Parkinson’s disease-related genes such as PARK2 and PINK1 has ubiquitin domains associated with them. Mutations in these sequences have prominently been associated with the onset of Parkinson’s disease. As a case study, sequences in Parkinson’s disease were used as basis to characterize the hypothetical proteins from the above-mentioned four clusters. From Table 2, it is clear that ubiquitin/ubiquitin-like domains play a dominant role in the onset of Parkinson’s disease. Hence, fused ubiquitin domain sequences from clusters 1, 2, 5, and 8 were consid-ered for a detailed investigation to ascertain their roles as well. Similarity searches revealed 18 hypothetical proteins, homologous with the sequences implicated in Parkinson’s disease, as shown in Table 3. Sequences in each of these clusters were then multiply aligned with the parkinsonian targets UB, UBA1, PARK2 & PINK1, to ascertain the presence of key patterns/signatures amongst them.
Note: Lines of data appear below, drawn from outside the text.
-- pv_equiv track=rewrite | github.com/SergeyAPetrov/AdventOfCode2020 | day10/day10.py | count_monotonous_intervals
-- ===== SOURCE A (Python) =====
-- def count_monotonous_intervals(jolts):
--     interval_sizes = []
--     current_interval_length, previous_element = 1, jolts[0]
--     for i, element in enumerate(jolts[1:]):
--         if element - previous_element == 1:
--             current_interval_length += 1
--         else:
--             interval_sizes.append(current_interval_length)
--             current_interval_length = 1
--         previous_element = element
--     interval_sizes.append(current_interval_length)
--     return interval_sizes
-- ===== SOURCE B (Python) =====
-- def count_monotonous_intervals(jolts):
--     if not jolts:
--         return []
--     breaks = [i for i in range(1, len(jolts)) if jolts[i] - jolts[i - 1] != 1]
--     bounds = [0] + breaks + [len(jolts)]
--     return [b - a for a, b in zip(bounds, bounds[1:])]
-- ===== Notes on version B (the rewrite author's own statement) =====
-- stated objective: alternative
-- what changed: B first collects the break indices where the step is not +1 and returns the differences of consecutive run boundaries, instead of A's single accumulator-and-reset counting loop.
import Mathlib
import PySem

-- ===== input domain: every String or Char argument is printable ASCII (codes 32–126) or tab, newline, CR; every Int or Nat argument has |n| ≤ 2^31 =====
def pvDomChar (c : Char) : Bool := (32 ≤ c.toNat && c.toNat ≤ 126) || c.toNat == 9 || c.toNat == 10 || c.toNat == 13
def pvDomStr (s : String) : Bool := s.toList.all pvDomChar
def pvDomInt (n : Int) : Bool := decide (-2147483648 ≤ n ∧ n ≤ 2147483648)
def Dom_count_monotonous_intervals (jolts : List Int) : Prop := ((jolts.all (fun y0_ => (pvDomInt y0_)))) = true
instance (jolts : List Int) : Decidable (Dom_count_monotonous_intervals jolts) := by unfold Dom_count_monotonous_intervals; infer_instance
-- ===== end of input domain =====

-- B replaces A's accumulator-and-reset counting loop by collecting break indices and
-- differencing consecutive run boundaries (alternative decomposition, same O(n) cost).
-- On the empty list A raises IndexError (excluded by Pre_); note B itself returns [] there.

-- ===== PORT A =====
-- step of A's for-loop: state = (interval_sizes, current_interval_length, previous_element)
def pvStepA (st : List Int × Int × Int) (element : Int) : List Int × Int × Int :=
  if element - st.2.2 = 1 then (st.1, st.2.1 + 1, element)
  else (st.1 ++ [st.2.1], 1, element)

def count_monotonous_intervals (jolts : List Int) : List Int :=
  match jolts with
  | [] => []   -- jolts[0] raises IndexError in Python; excluded by Pre_
  | j0 :: rest =>
    let st := rest.foldl pvStepA ([], 1, j0)
    st.1 ++ [st.2.1]

-- ===== PORT B =====
def count_monotonous_intervals_alt (jolts : List Int) : List Int :=
  if jolts.isEmpty then []
  else
    -- indices i in range(1, len(jolts)) are nonnegative and in range, so Nat indexing is exact
    let breaks := (List.range' 1 (jolts.length - 1)).filter
      (fun i => jolts.getD i 0 - jolts.getD (i - 1) 0 ≠ 1)
    let bounds := 0 :: (breaks ++ [jolts.length])
    (bounds.zip bounds.tail).map (fun p => (p.2 : Int) - (p.1 : Int))

-- ===== PRECONDITION & SPEC =====
-- Pre_ excludes only the empty list, on which A raises IndexError (jolts[0]).
def Pre_count_monotonous_intervals (jolts : List Int) : Prop := jolts ≠ []
instance (jolts : List Int) : Decidable (Pre_count_monotonous_intervals jolts) := by unfold Pre_count_monotonous_intervals; infer_instance
def pvWitness_count_monotonous_intervals : List Int := [1, 2, 4]

def Spec_count_monotonous_intervals (jolts : List Int) (out : List Int) : Prop := out = count_monotonous_intervals_alt jolts
instance (jolts : List Int) (out : List Int) : Decidable (Spec_count_monotonous_intervals jolts out) := by unfold Spec_count_monotonous_intervals; infer_instance

-- ===== CLAIM (what is proved, stated in full; the proofs are below) =====
def Claim_equal_count_monotonous_intervals : Prop := ∀ (jolts : List Int), Dom_count_monotonous_intervals jolts → Pre_count_monotonous_intervals jolts → Spec_count_monotonous_intervals jolts (count_monotonous_intervals jolts)

-- ===== LEMMAS AND PROOFS =====

-- run lengths of prev::xs, as (first run length, remaining run lengths)
def pvF (prev : Int) : List Int → Int × List Int
  | [] => (1, [])
  | x :: xs =>
    let r := pvF x xs
    if x - prev = 1 then (r.1 + 1, r.2) else (1, r.1 :: r.2)

-- A's fold, characterized by pvF
theorem pvFoldA_eq (xs : List Int) : ∀ (iv : List Int) (cur prev : Int),
    (let st := xs.foldl pvStepA (iv, cur, prev); st.1 ++ [st.2.1])
      = iv ++ (cur - 1 + (pvF prev xs).1) :: (pvF prev xs).2 := by
  induction xs with
  | nil =>
    intro iv cur prev
    simp only [List.foldl_nil, pvF]
    norm_num
  | cons x xs ih =>
    intro iv cur prev
    simp only [List.foldl_cons, pvStepA, pvF]
    by_cases h : x - prev = 1
    · simp only [if_pos h, ih]
      have he : cur + 1 - 1 + (pvF x xs).1 = cur - 1 + ((pvF x xs).1 + 1) := by ring
      rw [he]
    · simp only [if_neg h, ih]
      have he : cur - 1 + 1 = cur := by ring
      have h0 : (1 : Int) - 1 + (pvF x xs).1 = (pvF x xs).1 := by ring
      rw [he, h0, List.append_assoc]
      rfl

-- boundary differencing, recursively
def pvDf (a : Nat) : List Nat → Nat → List Int
  | [], n => [(n : Int) - (a : Int)]
  | b :: bs, n => ((b : Int) - (a : Int)) :: pvDf b bs n

theorem pvZip_eq_df (bs : List Nat) : ∀ (a n : Nat),
    (((a :: (bs ++ [n])).zip (bs ++ [n])).map (fun p => ((p.2 : Nat) : Int) - ((p.1 : Nat) : Int)))
      = pvDf a bs n := by
  induction bs with
  | nil => intro a n; simp [pvDf]
  | cons b bs ih =>
    intro a n
    simp only [List.cons_append, List.zip_cons_cons, List.map_cons, pvDf]
    rw [← ih]

theorem pvDf_shift (bs : List Nat) : ∀ (a n : Nat),
    pvDf (a + 1) (bs.map (· + 1)) (n + 1) = pvDf a bs n := by
  induction bs with
  | nil => intro a n; simp only [List.map_nil, pvDf]; congr 1; omega
  | cons b bs ih =>
    intro a n
    simp only [List.map_cons, pvDf, ih]
    congr 1
    omega

theorem pvDf_map_succ (bs : List Nat) (n : Nat) :
    pvDf 0 (bs.map (· + 1)) (n + 1) = ((pvDf 0 bs n).headD 0 + 1) :: (pvDf 0 bs n).tail := by
  cases bs with
  | nil => simp only [List.map_nil, pvDf, List.headD_cons, List.tail_cons]; norm_num
  | cons b bs =>
    simp only [List.map_cons, pvDf, List.headD_cons, List.tail_cons, pvDf_shift bs b n]
    norm_num

def pvBreaks (jolts : List Int) : List Nat :=
  (List.range' 1 (jolts.length - 1)).filter
    (fun i => jolts.getD i 0 - jolts.getD (i - 1) 0 ≠ 1)

theorem pvBreaks_cons (j0 x : Int) (xs : List Int) :
    pvBreaks (j0 :: x :: xs)
      = (if x - j0 ≠ 1 then [1] else []) ++ (pvBreaks (x :: xs)).map (· + 1) := by
  unfold pvBreaks
  have h1 : (j0 :: x :: xs).length - 1 = ((x :: xs).length - 1) + 1 := by simp
  rw [h1]
  have h2 : List.range' 1 (((x :: xs).length - 1) + 1)
      = 1 :: (List.range' 1 ((x :: xs).length - 1)).map (· + 1) := by
    rw [List.range'_succ, List.range'_succ_left]
  rw [h2, List.filter_cons, List.filter_map]
  have h3 : ∀ i ∈ List.range' 1 ((x :: xs).length - 1),
      ((fun i => decide ¬((j0 :: x :: xs).getD i 0 - (j0 :: x :: xs).getD (i - 1) 0 = 1)) ∘ (· + 1)) i
        = (fun i => decide ¬((x :: xs).getD i 0 - (x :: xs).getD (i - 1) 0 = 1)) i := by
    intro i hi
    rw [List.mem_range'] at hi
    obtain ⟨k, _, rfl⟩ := hi
    simp only [Function.comp_apply, Nat.one_mul]
    rw [show 1 + k + 1 - 1 = k + 1 from by omega, show 1 + k + 1 = (k + 1) + 1 from by omega,
      show 1 + k = k + 1 from by omega, show k + 1 - 1 = k from by omega]
    simp [List.getD]
  rw [List.filter_congr h3]
  by_cases hx : x - j0 = 1
  · simp [List.getD, hx]
  · simp [List.getD, hx]

theorem pvB_core (xs : List Int) : ∀ (j0 : Int),
    pvDf 0 (pvBreaks (j0 :: xs)) (j0 :: xs).length
      = (pvF j0 xs).1 :: (pvF j0 xs).2 := by
  induction xs with
  | nil =>
    intro j0
    simp [pvBreaks, pvDf, pvF]
  | cons x xs ih =>
    intro j0
    rw [pvBreaks_cons]
    have hlen : (j0 :: x :: xs).length = (x :: xs).length + 1 := by simp
    rw [hlen]
    by_cases hx : x - j0 = 1
    · simp only [hx, ne_eq, not_true_eq_false, if_false, List.nil_append]
      rw [pvDf_map_succ, ih]
      simp [pvF, hx]
    · simp only [hx, ne_eq, not_false_eq_true, if_true, List.singleton_append]
      simp only [pvDf]
      have hsh : pvDf 1 ((pvBreaks (x :: xs)).map (· + 1)) ((x :: xs).length + 1)
          = pvDf 0 (pvBreaks (x :: xs)) (x :: xs).length := by
        have h := pvDf_shift (pvBreaks (x :: xs)) 0 (x :: xs).length
        simpa using h
      rw [hsh, ih]
      simp only [pvF, hx]
      congr 1

-- ===== VERDICT (by name: the statement is the Claim_ definition above) =====
theorem count_monotonous_intervals_spec : Claim_equal_count_monotonous_intervals := by
  intro jolts _ hpre
  unfold Spec_count_monotonous_intervals
  match jolts with
  | [] => exact absurd rfl hpre
  | j0 :: rest =>
    show count_monotonous_intervals (j0 :: rest) = count_monotonous_intervals_alt (j0 :: rest)
    unfold count_monotonous_intervals count_monotonous_intervals_alt
    simp only [List.isEmpty_cons, Bool.false_eq_true, if_false]
    rw [pvFoldA_eq]
    have h := (pvZip_eq_df (pvBreaks (j0 :: rest)) 0 (j0 :: rest).length).trans
      (pvB_core rest j0)
    simp only [List.nil_append]
    rw [show (1 : Int) - 1 + (pvF j0 rest).1 = (pvF j0 rest).1 by ring]
    exact h.symm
As illustrated in Figures 4, 7, 9, and 11, conservation of residues amongst hypothetical proteins and Parkinson’s sequences is highlighted.

4. Conclusions

We herewith conclude that the presence of fused domain as a signal in ubiquitin-containing proteins from parkinsonian targets is used as a probe to identify and characterize the functions of 18 hypothetical sequences, which could be used as lead drug targets for designing drugs in Parkinson’s disease from human genome.

Acknowledgments

The authors gratefully acknowledge the benevolent support of the SRM University, Kattankulathur, Tamilnadu and the Sri Krishnadevaraya Educational Trust, Bangalore towards this project.